Even now, you think back to all of your hires, and you still believe in their potential the way you did when you hired them. Yes, there have been industry issues, and competitive pressures, and tight timelines, and for that reason, things have been tough. You have made it through and everyone seems to be doing well.
On paper, your team is doing very well! But are they really? You have been logging so many hours to meet objectives, and without letting anyone know, you are simply exhausted!
Perhaps when you look at your team, you do not see them for who they are today. You do not see the shortcomings as being ingrained traits that have been nurtured and adapted to, and may be missing that they are not what you need for the next phase of business.
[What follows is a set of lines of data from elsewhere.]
-- pv_equiv track=rewrite | github.com/pozoii/2048 | 2048.py | play_move1
-- ===== SOURCE A (Python) =====
-- def play_move1(move,board,size):#primera parte del movimiento, antes de juntar los números iguales
--     if move=="left":
--         T=[[board[n][m] for n in range(size)] for m in range(size)]#Hemos hecho la transpuesta,ahora será como hacer "up"
--         for i in range(size):
--             for j in range(size-1):
--                 if T[j][i]==0:
--                     l=1
--                     while l<size-1-j and T[j+l][i]==0:
--                         l+=1
--                     T[j][i]=T[j+l][i]
--                     T[j+l][i]=0
--         board=[[T[j][i] for j in range(size)] for i in range(size)]#volvemos a transponer
--
--
--
--
--     elif move=="right":
--         T=[[board[j][i] for j in range(size)] for i in range(size)]
--         for i in range(size):
--             for j in range(size-1):
--                 if T[size-1-j][i]==0:
--                     l=1
--                     while l<size-1-j and T[size-1-j-l][i]==0:
--                         l+=1
--                     T[size-1-j][i]=T[size-j-1-l][i]
--                     T[size-j-1-l][i]=0
--         board=[[T[j][i] for j in range(size)] for i in range(size)]
--
--
--
--     elif move=="down":
--         for i in range(size):#fijamos columna
--             for j in range(size-1):#fijamos fila
--                 if board[size-1-j][i]==0:#miramos de la casilla más alta a la más baja
--                     l=1
--                     while l<size-1-j and board[size-1-j-l][i]==0:#encontramos la primera casilla distinta de 0
--                         l+=1
--                     board[size-1-j][i]=board[size-j-1-l][i]
--                     board[size-j-1-l][i]=0
--
--
--
--
--
--     elif move=="up":
--         for i in range(size):
--             for j in range(size-1):
--                 if board[j][i]==0:
--                     l=1
--                     while l<size-1-j and board[j+l][i]==0:
--                         l+=1
--                     board[j][i]=board[j+l][i]
--                     board[j+l][i]=0
--
--     return(board)
-- ===== SOURCE B (Python) =====
-- def play_move1(move, board, size):
--     # NOTE: like the original, this mutates `board` rows in place for "up"/"down".
--     def packed(line, front):
--         nz = [x for x in line if x != 0]
--         pad = [0] * (len(line) - len(nz))
--         return nz + pad if front else pad + nz
--     if move == "left":
--         board = [packed(board[i][:size], True) for i in range(size)]
--     elif move == "right":
--         board = [packed(board[i][:size], False) for i in range(size)]
--     elif move == "up" or move == "down":
--         for c in range(size):
--             col = packed([board[r][c] for r in range(size)], move == "up")
--             for r in range(size):
--                 board[r][c] = col[r]
--     return board
-- ===== Notes on version B (the rewrite author's own statement) =====
-- stated objective: alternative
-- what changed: Replaces the per-cell zero-bubbling (for each cell an inner while-scan for the next nonzero, plus explicit transposes for left/right) by a single collect-nonzeros-and-pad pass per row/column; same measured cost on the generated inputs.
-- outside the precondition, e.g. on play_move1('up', [[1, 2], [3]], 2): A returns [[1, 2], [3]], B raises IndexError
import Mathlib
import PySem

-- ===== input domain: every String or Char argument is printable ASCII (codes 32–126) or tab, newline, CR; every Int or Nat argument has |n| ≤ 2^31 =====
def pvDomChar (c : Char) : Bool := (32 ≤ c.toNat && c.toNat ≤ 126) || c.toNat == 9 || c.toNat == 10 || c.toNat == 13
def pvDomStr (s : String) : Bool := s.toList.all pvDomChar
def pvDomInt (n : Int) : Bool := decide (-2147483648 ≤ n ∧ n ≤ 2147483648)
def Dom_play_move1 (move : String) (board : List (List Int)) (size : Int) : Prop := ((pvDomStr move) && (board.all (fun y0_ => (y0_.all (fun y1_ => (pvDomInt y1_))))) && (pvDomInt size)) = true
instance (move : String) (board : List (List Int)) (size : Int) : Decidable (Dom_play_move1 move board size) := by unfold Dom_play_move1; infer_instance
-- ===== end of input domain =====

-- B replaces A's per-cell zero-bubbling (inner while-scan per cell) by one collect-nonzeros-and-pad
-- pass per row/column; like A, the Python B mutates `board`'s rows in place for "up"/"down"
-- (the mutation is identical; the theorems here are about the return value).

-- ===== PORT A =====
-- shared subscript helpers: g2 B j i = B[j][i] (read), s2 B j i v = B[j][i] = v (write)
def g2 (B : List (List Int)) (j i : Int) : Int :=
  PySem.List.pyGetD (PySem.List.pyGetD B j []) i 0

def s2 (B : List (List Int)) (j i : Int) (v : Int) : List (List Int) :=
  PySem.List.pySetD B j (PySem.List.pySetD (PySem.List.pyGetD B j []) i v)

-- the `while l < size-1-j and T[j+l][i]==0: l+=1` loop (fuel makes it total; fuel = size.toNat suffices)
def findlUp (T : List (List Int)) (i j size l : Int) : Nat → Int
  | 0 => l
  | fuel+1 => if l < size - 1 - j ∧ g2 T (j + l) i = 0 then findlUp T i j size (l+1) fuel else l

def findlDown (T : List (List Int)) (i j size l : Int) : Nat → Int
  | 0 => l
  | fuel+1 => if l < size - 1 - j ∧ g2 T (size - 1 - j - l) i = 0 then findlDown T i j size (l+1) fuel else l

-- the `for j in range(size-1)` body of the "up"-shaped pass, for a fixed column i
def passUpCol (size : Int) (T : List (List Int)) (i : Int) : List (List Int) :=
  (PySem.List.pyRange 0 (size-1) 1).foldl (fun T j =>
    if g2 T j i = 0 then
      let l := findlUp T i j size 1 size.toNat
      s2 (s2 T j i (g2 T (j + l) i)) (j + l) i 0
    else T) T

def passDownCol (size : Int) (T : List (List Int)) (i : Int) : List (List Int) :=
  (PySem.List.pyRange 0 (size-1) 1).foldl (fun T j =>
    if g2 T (size - 1 - j) i = 0 then
      let l := findlDown T i j size 1 size.toNat
      s2 (s2 T (size - 1 - j) i (g2 T (size - 1 - j - l) i)) (size - 1 - j - l) i 0
    else T) T

-- [[B[n][m] for n in range(size)] for m in range(size)]
def transposeN (B : List (List Int)) (size : Int) : List (List Int) :=
  (PySem.List.pyRange 0 size 1).map (fun i => (PySem.List.pyRange 0 size 1).map (fun j => g2 B j i))

def play_move1 (move : String) (board : List (List Int)) (size : Int) : List (List Int) :=
  if move = "left" then
    transposeN ((PySem.List.pyRange 0 size 1).foldl (fun T i => passUpCol size T i) (transposeN board size)) size
  else if move = "right" then
    transposeN ((PySem.List.pyRange 0 size 1).foldl (fun T i => passDownCol size T i) (transposeN board size)) size
  else if move = "down" then
    (PySem.List.pyRange 0 size 1).foldl (fun Bd i => passDownCol size Bd i) board
  else if move = "up" then
    (PySem.List.pyRange 0 size 1).foldl (fun Bd i => passUpCol size Bd i) board
  else board
-- main loop invariant: A's state (i = p.length, j, rm) and B's state (out, mark) stay related
theorem loop_eq (q : List Char) : ∀ (p : List Char) (j mark : Int) (rm : List Int) (out : List Char),
    out = keepA p 0 rm →
    (∀ x ∈ rm, x < (p.length : Int)) →
    ((j = -1 ∧ mark = -1) ∨
      (0 ≤ j ∧ j < (p.length : Int) ∧ (∀ x ∈ rm, x ≤ j) ∧
        mark = ((keepA (p.take (j.toNat + 1)) 0 rm).length : Int))) →
    keepA (p ++ q) 0 (delLoopA q (p.length : Int) j rm) = delLoopB q out mark := by
  induction q with
  | nil =>
    intro p j mark rm out h1 _ _
    simp [delLoopA, delLoopB, h1]
  | cons c cs ih =>
    intro p j mark rm out h1 h2 h3
    have hassoc : p ++ c :: cs = (p ++ [c]) ++ cs := by simp
    have h2' : ∀ x ∈ rm, x < (((p ++ [c]).length : Nat) : Int) := by
      intro x hx; have := h2 x hx; simp; omega
    have hsnoc : keepA (p ++ [c]) 0 rm = out ++ [c] := by rw [keepA_snoc p c rm h2, h1]
    have hlen : (((p ++ [c]).length : Nat) : Int) = (p.length : Int) + 1 := by simp
    by_cases hc1 : c = '('
    · -- '(' : A sets j := i; B appends c and marks after it
      subst hc1
      have hmark' : ((out.length : Int) + 1)
          = ((keepA ((p ++ ['(']).take (((p.length : Int)).toNat + 1)) 0 rm).length : Int) := by
        rw [Int.toNat_natCast, List.take_of_length_le (by simp), hsnoc]
        simp
      have hrec := ih (p ++ ['(']) (p.length : Int) ((out.length : Int) + 1) rm (out ++ ['('])
        hsnoc.symm h2' (Or.inr ⟨Int.natCast_nonneg _, by rw [hlen]; omega,
          fun x hx => le_of_lt (h2 x hx), hmark'⟩)
      rw [hassoc,
        show delLoopA ('(' :: cs) (p.length : Int) j rm
            = delLoopA cs ((p.length : Int) + 1) (p.length : Int) rm by simp [delLoopA],
        show delLoopB ('(' :: cs) out mark
            = delLoopB cs (out ++ ['(']) ((out.length : Int) + 1) by simp [delLoopB],
        ← hlen]
      exact hrec
    · by_cases hc2 : c = ','
      · -- ',' : A resets j; B appends c and clears mark
        subst hc2
        have hrec := ih (p ++ [',']) (-1) (-1) rm (out ++ [','])
          hsnoc.symm h2' (Or.inl ⟨rfl, rfl⟩)
        rw [hassoc,
          show delLoopA (',' :: cs) (p.length : Int) j rm
              = delLoopA cs ((p.length : Int) + 1) (-1) rm by simp [delLoopA],
          show delLoopB (',' :: cs) out mark
              = delLoopB cs (out ++ [',']) (-1) by simp [delLoopB],
          ← hlen]
        exact hrec
      · by_cases hc3 : c = ')'
        · subst hc3
          rcases h3 with ⟨hj, hm⟩ | ⟨hj0, hji, hjrm, hmark⟩
          · -- ')' with no pending marker: both sides just append
            subst hj; subst hm
            have hrec := ih (p ++ [')']) (-1) (-1) rm (out ++ [')'])
              hsnoc.symm h2' (Or.inl ⟨rfl, rfl⟩)
            rw [hassoc,
              show delLoopA (')' :: cs) (p.length : Int) (-1) rm
                  = delLoopA cs ((p.length : Int) + 1) (-1) rm by simp [delLoopA],
              show delLoopB (')' :: cs) out (-1)
                  = delLoopB cs (out ++ [')']) (-1) by simp [delLoopB],
              ← hlen]
            exact hrec
          · -- ')' with a pending marker: A records range(j+1, i); B truncates to mark
            have hm0 : 0 ≤ mark := by rw [hmark]; exact Int.natCast_nonneg _
            have hn : j.toNat + 1 ≤ p.length := by omega
            have he := keepA_append (p.take (j.toNat + 1)) (p.drop (j.toNat + 1)) 0 rm
            rw [List.take_append_drop] at he
            have hp1len : (p.take (j.toNat + 1)).length = j.toNat + 1 := by
              rw [List.length_take]; omega
            have hdropkept : keepA (p.drop (j.toNat + 1)) (0 + (p.take (j.toNat + 1)).length) rm
                = p.drop (j.toNat + 1) := by
              apply keepA_all_kept
              intro x hx
              have := hjrm x hx
              rw [hp1len]; push_cast; omega
            have hout : out = keepA (p.take (j.toNat + 1)) 0 rm ++ p.drop (j.toNat + 1) := by
              rw [h1, he, hdropkept]
            have htake : out.take mark.toNat = keepA (p.take (j.toNat + 1)) 0 rm := by
              rw [hout, hmark, Int.toNat_natCast, List.take_left]
            -- the enlarged removal set
            have hlt' : ∀ x ∈ rm ++ PySem.List.pyRange (j + 1) ((p.length : Int)) 1,
                x < (p.length : Int) := by
              intro x hx
              rcases List.mem_append.mp hx with hx | hx
              · exact h2 x hx
              · exact (PySem.List.mem_pyRange_one.mp hx).2
            have h2'' : ∀ x ∈ rm ++ PySem.List.pyRange (j + 1) ((p.length : Int)) 1,
                x < (((p ++ [')']).length : Nat) : Int) := by
              intro x hx; rw [hlen]; have := hlt' x hx; omega
            have hcongr : keepA (p.take (j.toNat + 1)) 0
                  (rm ++ PySem.List.pyRange (j + 1) ((p.length : Int)) 1)
                = keepA (p.take (j.toNat + 1)) 0 rm := by
              apply keepA_congr
              intro k _ hk2
              rw [hp1len] at hk2
              constructor
              · intro hkm
                rcases List.mem_append.mp hkm with hkm | hkm
                · exact hkm
                · exact absurd (PySem.List.mem_pyRange_one.mp hkm).1 (by omega)
              · intro hkm; exact List.mem_append.mpr (Or.inl hkm)
            have hnil : keepA (p.drop (j.toNat + 1)) (0 + (p.take (j.toNat + 1)).length)
                  (rm ++ PySem.List.pyRange (j + 1) ((p.length : Int)) 1) = [] := by
              apply keepA_nil
              intro k hk1 hk2
              rw [hp1len] at hk1
              rw [hp1len, List.length_drop] at hk2
              apply List.mem_append.mpr (Or.inr _)
              rw [PySem.List.mem_pyRange_one]
              constructor <;> omega
            have he' := keepA_append (p.take (j.toNat + 1)) (p.drop (j.toNat + 1)) 0
              (rm ++ PySem.List.pyRange (j + 1) ((p.length : Int)) 1)
            rw [List.take_append_drop, hcongr, hnil, List.append_nil] at he'
            have h1' : keepA (p ++ [')']) 0
                  (rm ++ PySem.List.pyRange (j + 1) ((p.length : Int)) 1)
                = keepA (p.take (j.toNat + 1)) 0 rm ++ [')'] := by
              rw [keepA_snoc _ _ _ hlt', he']
            have hrec := ih (p ++ [')']) (-1) (-1)
              (rm ++ PySem.List.pyRange (j + 1) ((p.length : Int)) 1)
              (keepA (p.take (j.toNat + 1)) 0 rm ++ [')'])
              h1'.symm h2'' (Or.inl ⟨rfl, rfl⟩)
            rw [hassoc,
              show delLoopA (')' :: cs) (p.length : Int) j rm
                  = delLoopA cs ((p.length : Int) + 1) (-1)
                      (rm ++ PySem.List.pyRange (j + 1) ((p.length : Int)) 1) by
                simp [delLoopA, hj0],
              show delLoopB (')' :: cs) out mark
                  = delLoopB cs (out.take mark.toNat ++ [')']) (-1) by simp [delLoopB, hm0],
              htake, ← hlen]
            exact hrec
        · by_cases hc4 : c = '='
          · subst hc4
            rcases h3 with ⟨hj, hm⟩ | ⟨hj0, hji, hjrm, hmark⟩
            · -- '=' with no pending marker: j stays -1, B just appends
              subst hj; subst hm
              have hrec := ih (p ++ ['=']) (-1) (-1) rm (out ++ ['='])
                hsnoc.symm h2' (Or.inl ⟨rfl, rfl⟩)
              rw [hassoc,
                show delLoopA ('=' :: cs) (p.length : Int) (-1) rm
                    = delLoopA cs ((p.length : Int) + 1) (-1) rm by simp [delLoopA],
                show delLoopB ('=' :: cs) out (-1)
                    = delLoopB cs (out ++ ['=']) (-1) by simp [delLoopB],
                ← hlen]
              exact hrec
            · -- '=' with a pending marker: like '(' — j := i, mark after the '='
              have hm0 : 0 ≤ mark := by rw [hmark]; exact Int.natCast_nonneg _
              have hmark' : ((out.length : Int) + 1)
                  = ((keepA ((p ++ ['=']).take (((p.length : Int)).toNat + 1)) 0 rm).length : Int) := by
                rw [Int.toNat_natCast, List.take_of_length_le (by simp), hsnoc]
                simp
              have hrec := ih (p ++ ['=']) (p.length : Int) ((out.length : Int) + 1) rm (out ++ ['='])
                hsnoc.symm h2' (Or.inr ⟨Int.natCast_nonneg _, by rw [hlen]; omega,
                  fun x hx => le_of_lt (h2 x hx), hmark'⟩)
              rw [hassoc,
                show delLoopA ('=' :: cs) (p.length : Int) j rm
                    = delLoopA cs ((p.length : Int) + 1) (p.length : Int) rm by
                  simp [delLoopA, hj0],
                show delLoopB ('=' :: cs) out mark
                    = delLoopB cs (out ++ ['=']) ((out.length : Int) + 1) by
                  simp [delLoopB, hm0],
                ← hlen]
              exact hrec
          · -- any other character: both sides append, state unchanged
            have hA : delLoopA (c :: cs) (p.length : Int) j rm
                = delLoopA cs ((p.length : Int) + 1) j rm := by
              simp [delLoopA, hc1, hc2, hc3, hc4]
            have hB : delLoopB (c :: cs) out mark = delLoopB cs (out ++ [c]) mark := by
              simp [delLoopB, hc1, hc3, hc2, hc4]
            rcases h3 with ⟨hj, hm⟩ | ⟨hj0, hji, hjrm, hmark⟩
            · have hrec := ih (p ++ [c]) j mark rm (out ++ [c])
                hsnoc.symm h2' (Or.inl ⟨hj, hm⟩)
              rw [hassoc, hA, hB, hj, ← hlen]
              rw [hj] at hrec
              exact hrec
            · have hn : j.toNat + 1 ≤ p.length := by omega
              have hmark' : mark
                  = ((keepA ((p ++ [c]).take (j.toNat + 1)) 0 rm).length : Int) := by
                rw [List.take_append_of_le_length hn]; exact hmark
              have hrec := ih (p ++ [c]) j mark rm (out ++ [c])
                hsnoc.symm h2' (Or.inr ⟨hj0, by rw [hlen]; omega, hjrm, hmark'⟩)
              rw [hassoc, hA, hB, ← hlen]
              exact hrec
We sometimes hear how, based on where an organization’s business cycle is at, a different style of leader is needed. One can argue that the same can be said at any level of the organization. Some team members are good with startup projects that are exciting and new and require creativity. However, when the environment moves into maintenance mode or a new direction is required, a different skillset, and hence, different team members may be needed.
Team members may not be able to change, and may be simply incapable of being what you want them to be or what you need them to be to address future objectives. It’s hard to admit, but the tried and true may not be right for the next step, and “filling in the blanks” yourself may not be the best approach.
Are you considering keeping certain members based on a sense of obligation to keep believing in their potential? Or is it out of a sense of guilt, that maybe you could have done more to prepare them for this next phase?
Ultimately, you have a role not as a manager but as a leader. A true leader will welcome the opportunity to reassess. A true leader recognizes that “filling in the blanks,” although easy to do, is not the way to go as it doesn’t empower your team but simply enables them to be less than their true potential. You’re a fixer – and they will let you fix.
Even though you’re so good at it, perhaps “filling in the blanks” is not the way to go. An organizational review objectively conducted will lead you to a better place, lead each team member to a better place, and ultimately lead the organization to a better future state.
In the end, everyone has a comfort zone, and it is easy to simply fall back into familiar roles, take on familiar tasks, and hope for success again – without any true sense of growth.
However, a new role or a new team may just be what is truly needed to experience exponential success!

Lisa Cefali is the vice president of executive search with Legacy Bowes where she uses her many years of competitive intelligence, recruitment and assessment of emotional intelligence experience to uncover those attributes that provide for the best organizational fit for her candidates and clients. Please feel free to contact her at lisa@legacybowes.com for your executive search and recruitment need.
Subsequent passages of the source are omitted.